ACTIVITY - Using the material below, return exactly the lines between the one holding "have h1 : m - w + w = m := by omega" and the one holding "have hwn : w", inclusive, and no others.

SOURCE MATERIAL -
-- pv_equiv track=rewrite | github.com/danielkentwood/spindle | spindle/analytics/recorder.py | _window_token_counts
-- ===== SOURCE A (Python) =====
-- from typing import Iterable, Mapping, Sequence
--
-- def _window_token_counts(tokens: Sequence[int], window_size: int) -> list[int]:
--     if window_size <= 0 or not tokens:
--         return []
--     if len(tokens) < window_size:
--         return []
--     return [
--         sum(tokens[idx : idx + window_size])
--         for idx in range(0, len(tokens) - window_size + 1)
--     ]
-- ===== SOURCE B (Python) =====
-- from typing import Sequence
--
-- def _window_token_counts(tokens: Sequence[int], window_size: int) -> list[int]:
--     n = len(tokens)
--     if window_size <= 0 or n < window_size:
--         return []
--     s = sum(tokens[0:window_size])
--     out = [s]
--     for i in range(window_size, n):
--         s = s + tokens[i] - tokens[i - window_size]
--         out.append(s)
--     return out
-- ===== Notes on version B (the rewrite author's own statement) =====
-- stated objective: faster
-- what changed: Replaces the per-index re-summation of each window with a single pass that maintains a running window sum, adding the entering element and subtracting the leaving one.
import Mathlib
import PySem

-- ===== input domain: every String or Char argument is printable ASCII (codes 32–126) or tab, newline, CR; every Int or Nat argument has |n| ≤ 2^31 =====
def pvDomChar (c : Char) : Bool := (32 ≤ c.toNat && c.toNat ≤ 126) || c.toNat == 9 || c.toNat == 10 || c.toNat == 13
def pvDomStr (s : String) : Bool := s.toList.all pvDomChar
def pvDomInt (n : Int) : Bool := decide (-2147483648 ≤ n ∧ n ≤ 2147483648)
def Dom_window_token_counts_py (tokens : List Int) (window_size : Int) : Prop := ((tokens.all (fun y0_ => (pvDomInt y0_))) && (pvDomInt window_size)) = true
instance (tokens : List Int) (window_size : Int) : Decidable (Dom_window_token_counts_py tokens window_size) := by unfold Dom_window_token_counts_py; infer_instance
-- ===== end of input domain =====

-- B computes the same window sums in one pass with a running sum (add entering, subtract
-- leaving element) instead of re-summing every window; objective: faster (asymptotic).

-- ===== PORT A =====
def window_token_counts_py (tokens : List Int) (window_size : Int) : List Int :=
  if window_size ≤ 0 ∨ tokens = [] then []
  else if (tokens.length : Int) < window_size then []
  else
    (PySem.List.pyRange 0 ((tokens.length : Int) - window_size + 1) 1).map
      (fun idx => (PySem.List.slice tokens (some idx) (some (idx + window_size))).sum)

-- ===== PORT B =====
def window_token_counts_py_alt (tokens : List Int) (window_size : Int) : List Int :=
  if window_size ≤ 0 ∨ (tokens.length : Int) < window_size then []
  else
    let s0 := (PySem.List.slice tokens (some 0) (some window_size)).sum
    ((PySem.List.pyRange window_size (tokens.length : Int) 1).foldl
      (fun (st : Int × List Int) i =>
        let s := st.1 + PySem.List.pyGetD tokens i 0 - PySem.List.pyGetD tokens (i - window_size) 0
        (s, st.2 ++ [s]))
      (s0, [s0])).2

-- ===== PRECONDITION & SPEC =====
def Spec_window_token_counts_py (tokens : List Int) (window_size : Int) (out : List Int) : Prop := out = window_token_counts_py_alt tokens window_size
instance (tokens : List Int) (window_size : Int) (out : List Int) : Decidable (Spec_window_token_counts_py tokens window_size out) := by unfold Spec_window_token_counts_py; infer_instance

-- ===== CLAIM (what is proved, stated in full; the proofs are below) =====
def Claim_equal_window_token_counts_py : Prop := ∀ (tokens : List Int) (window_size : Int), Dom_window_token_counts_py tokens window_size → Spec_window_token_counts_py tokens window_size (window_token_counts_py tokens window_size)

-- ===== LEMMAS AND PROOFS =====

-- the sum of the window starting at j
def pvWinSum (tokens : List Int) (w j : Nat) : Int := ((tokens.drop j).take w).sum

-- sliding identity: the window at j+1 is the window at j plus the entering minus the leaving element
lemma pv_slide (tokens : List Int) (w j : Nat) (hw : 1 ≤ w) (h : j + w < tokens.length) :
    pvWinSum tokens w (j + 1)
      = pvWinSum tokens w j + tokens.getD (j + w) 0 - tokens.getD j 0 := by
  obtain ⟨k, rfl⟩ : ∃ k, w = k + 1 := ⟨w - 1, by omega⟩
  have hj : j < tokens.length := by omega
  have hd : tokens.drop j = tokens[j] :: tokens.drop (j + 1) :=
    List.drop_eq_getElem_cons hj
  have hidx : j + 1 + k < tokens.length := by omega
  have htk : (tokens.drop (j + 1)).take (k + 1)
      = (tokens.drop (j + 1)).take k ++ [tokens[j + 1 + k]] := by
    rw [List.take_add_one]
    have : (tokens.drop (j + 1))[k]? = some tokens[j + 1 + k] := by
      rw [List.getElem?_drop]
      exact List.getElem?_eq_getElem hidx
    simp [this]
  have hgd1 : tokens.getD (j + (k + 1)) 0 = tokens[j + 1 + k] := by
    rw [List.getD_eq_getElem _ _ (by omega)]
    congr 1
    omega
  have hgd2 : tokens.getD j 0 = tokens[j] := List.getD_eq_getElem _ _ hj
  simp only [pvWinSum, hd, List.take_succ_cons, List.sum_cons, htk, List.sum_append,
    List.sum_cons, List.sum_nil, hgd1, hgd2]
  ring

-- invariant of B's fold: after processing range(w, m) the state is (window sum at m-w, all sums so far)
lemma pv_loop (tokens : List Int) (w : Nat) (hw : 1 ≤ w) (m : Nat)
    (hm1 : w ≤ m) (hm2 : m ≤ tokens.length) :
    ((PySem.List.pyRange (w : Int) (m : Int) 1).foldl
      (fun (st : Int × List Int) i =>
        let s := st.1 + PySem.List.pyGetD tokens i 0 - PySem.List.pyGetD tokens (i - (w : Int)) 0
        (s, st.2 ++ [s]))
      (pvWinSum tokens w 0, [pvWinSum tokens w 0]))
    = (pvWinSum tokens w (m - w), (List.range (m - w + 1)).map (pvWinSum tokens w)) := by
  induction m, hm1 using Nat.le_induction with
  | base =>
      rw [PySem.List.pyRange_one_eq_nil (by omega)]
      simp
  | succ m hm ih =>
      have hmlt : m < tokens.length := by omega
      have hstep : PySem.List.pyRange (w : Int) ((m + 1 : Nat) : Int) 1
          = PySem.List.pyRange (w : Int) (m : Int) 1 ++ [(m : Int)] := by
        push_cast
        exact PySem.List.pyRange_one_succ_right (by exact_mod_cast hm)
      rw [hstep, List.foldl_append, ih (by omega)]
      have hsub : (m : Int) - (w : Int) = ((m - w : Nat) : Int) := by omega
      have hgetm : PySem.List.pyGetD tokens (m : Int) 0 = tokens.getD m 0 :=
        PySem.List.pyGetD_natCast ..
      have hgetmw : PySem.List.pyGetD tokens ((m : Int) - (w : Int)) 0 = tokens.getD (m - w) 0 := by
        rw [hsub]; exact PySem.List.pyGetD_natCast ..
      have hslide : pvWinSum tokens w (m - w) + tokens.getD m 0 - tokens.getD (m - w) 0
          = pvWinSum tokens w (m + 1 - w) := by
        have := pv_slide tokens w (m - w) hw (by omega)
        have h1 : m - w + w = m := by omega
        have h2 : m - w + 1 = m + 1 - w := by omega
        rw [h1, h2] at this
        omega
      simp only [List.foldl_cons, List.foldl_nil, hgetm, hgetmw]
      refine Prod.ext ?_ ?_
      · simpa using hslide
      · have hr : m + 1 - w + 1 = (m - w + 1) + 1 := by omega
        simp only [hr, List.range_succ, List.map_append, List.map_cons, List.map_nil]
        rw [show m - w + 1 = m + 1 - w from by omega, ← hslide]

-- A's comprehension equals the list of window sums
lemma pv_a_eq (tokens : List Int) (w : Nat) (hw : 1 ≤ w) (hlen : w ≤ tokens.length) :
    (PySem.List.pyRange 0 ((tokens.length : Int) - (w : Int) + 1) 1).map
      (fun idx => (PySem.List.slice tokens (some idx) (some (idx + (w : Int)))).sum)
    = (List.range (tokens.length - w + 1)).map (pvWinSum tokens w) := by
  have hb : (tokens.length : Int) - (w : Int) + 1 = ((tokens.length - w + 1 : Nat) : Int) := by
    omega
  rw [hb, PySem.List.pyRange_one, List.map_map]
  have ht : ((((tokens.length - w + 1 : Nat) : Int)) - 0).toNat = tokens.length - w + 1 := by
    omega
  rw [ht]
  apply List.map_congr_left
  intro k _
  simp only [Function.comp, zero_add, PySem.List.slice_natCast_add, pvWinSum]

-- ===== VERDICT (by name: the statement is the Claim_ definition above) =====
theorem window_token_counts_py_spec : Claim_equal_window_token_counts_py := by
  unfold Claim_equal_window_token_counts_py
  intro tokens window_size _
  unfold Spec_window_token_counts_py window_token_counts_py window_token_counts_py_alt
  by_cases hws : window_size ≤ 0
  · simp [hws]
  · by_cases hlen : (tokens.length : Int) < window_size
    · have hne : tokens = [] ∨ tokens ≠ [] := em _
      rcases hne with h | h
      · simp [hws, h]
      · simp [hws, hlen, h]
    · have hnil : tokens ≠ [] := by
        intro h
        apply hlen
        simp [h]
        omega
      simp only [hws, hnil, hlen, or_self, if_false]
      obtain ⟨w, rfl⟩ : ∃ w : Nat, window_size = (w : Int) :=
        ⟨window_size.toNat, by omega⟩
      have hw : 1 ≤ w := by omega
      have hwn : w ≤ tokens.length := by omega
      have hs0 : (PySem.List.slice tokens (some 0) (some (w : Int))).sum = pvWinSum tokens w 0 := by
        have : PySem.List.slice tokens (some ((0 : Nat) : Int)) (some (((0 : Nat) : Int) + (w : Int)))
            = (tokens.drop 0).take w := PySem.List.slice_natCast_add ..
        simpa [pvWinSum] using this
      rw [pv_a_eq tokens w hw hwn]
      simp only [hs0]
      rw [pv_loop tokens w hw tokens.length hwn (le_refl _)]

ANSWER TO THIS PROBLEM -
        have h1 : m - w + w = m := by omega
        have h2 : m - w + 1 = m + 1 - w := by omega
        rw [h1, h2] at this
        omega
      simp only [List.foldl_cons, List.foldl_nil, hgetm, hgetmw]
      refine Prod.ext ?_ ?_
      · simpa using hslide
      · have hr : m + 1 - w + 1 = (m - w + 1) + 1 := by omega
        simp only [hr, List.range_succ, List.map_append, List.map_cons, List.map_nil]
        rw [show m - w + 1 = m + 1 - w from by omega, ← hslide]

-- A's comprehension equals the list of window sums
lemma pv_a_eq (tokens : List Int) (w : Nat) (hw : 1 ≤ w) (hlen : w ≤ tokens.length) :
    (PySem.List.pyRange 0 ((tokens.length : Int) - (w : Int) + 1) 1).map
      (fun idx => (PySem.List.slice tokens (some idx) (some (idx + (w : Int)))).sum)
    = (List.range (tokens.length - w + 1)).map (pvWinSum tokens w) := by
  have hb : (tokens.length : Int) - (w : Int) + 1 = ((tokens.length - w + 1 : Nat) : Int) := by
    omega
  rw [hb, PySem.List.pyRange_one, List.map_map]
  have ht : ((((tokens.length - w + 1 : Nat) : Int)) - 0).toNat = tokens.length - w + 1 := by
    omega
  rw [ht]
  apply List.map_congr_left
  intro k _
  simp only [Function.comp, zero_add, PySem.List.slice_natCast_add, pvWinSum]

-- ===== VERDICT (by name: the statement is the Claim_ definition above) =====
theorem window_token_counts_py_spec : Claim_equal_window_token_counts_py := by
  unfold Claim_equal_window_token_counts_py
  intro tokens window_size _
  unfold Spec_window_token_counts_py window_token_counts_py window_token_counts_py_alt
  by_cases hws : window_size ≤ 0
  · simp [hws]
  · by_cases hlen : (tokens.length : Int) < window_size
    · have hne : tokens = [] ∨ tokens ≠ [] := em _
      rcases hne with h | h
      · simp [hws, h]
      · simp [hws, hlen, h]
    · have hnil : tokens ≠ [] := by
        intro h
        apply hlen
        simp [h]
        omega
      simp only [hws, hnil, hlen, or_self, if_false]
      obtain ⟨w, rfl⟩ : ∃ w : Nat, window_size = (w : Int) :=
        ⟨window_size.toNat, by omega⟩
      have hw : 1 ≤ w := by omega
      have hwn : w ≤ tokens.length := by omega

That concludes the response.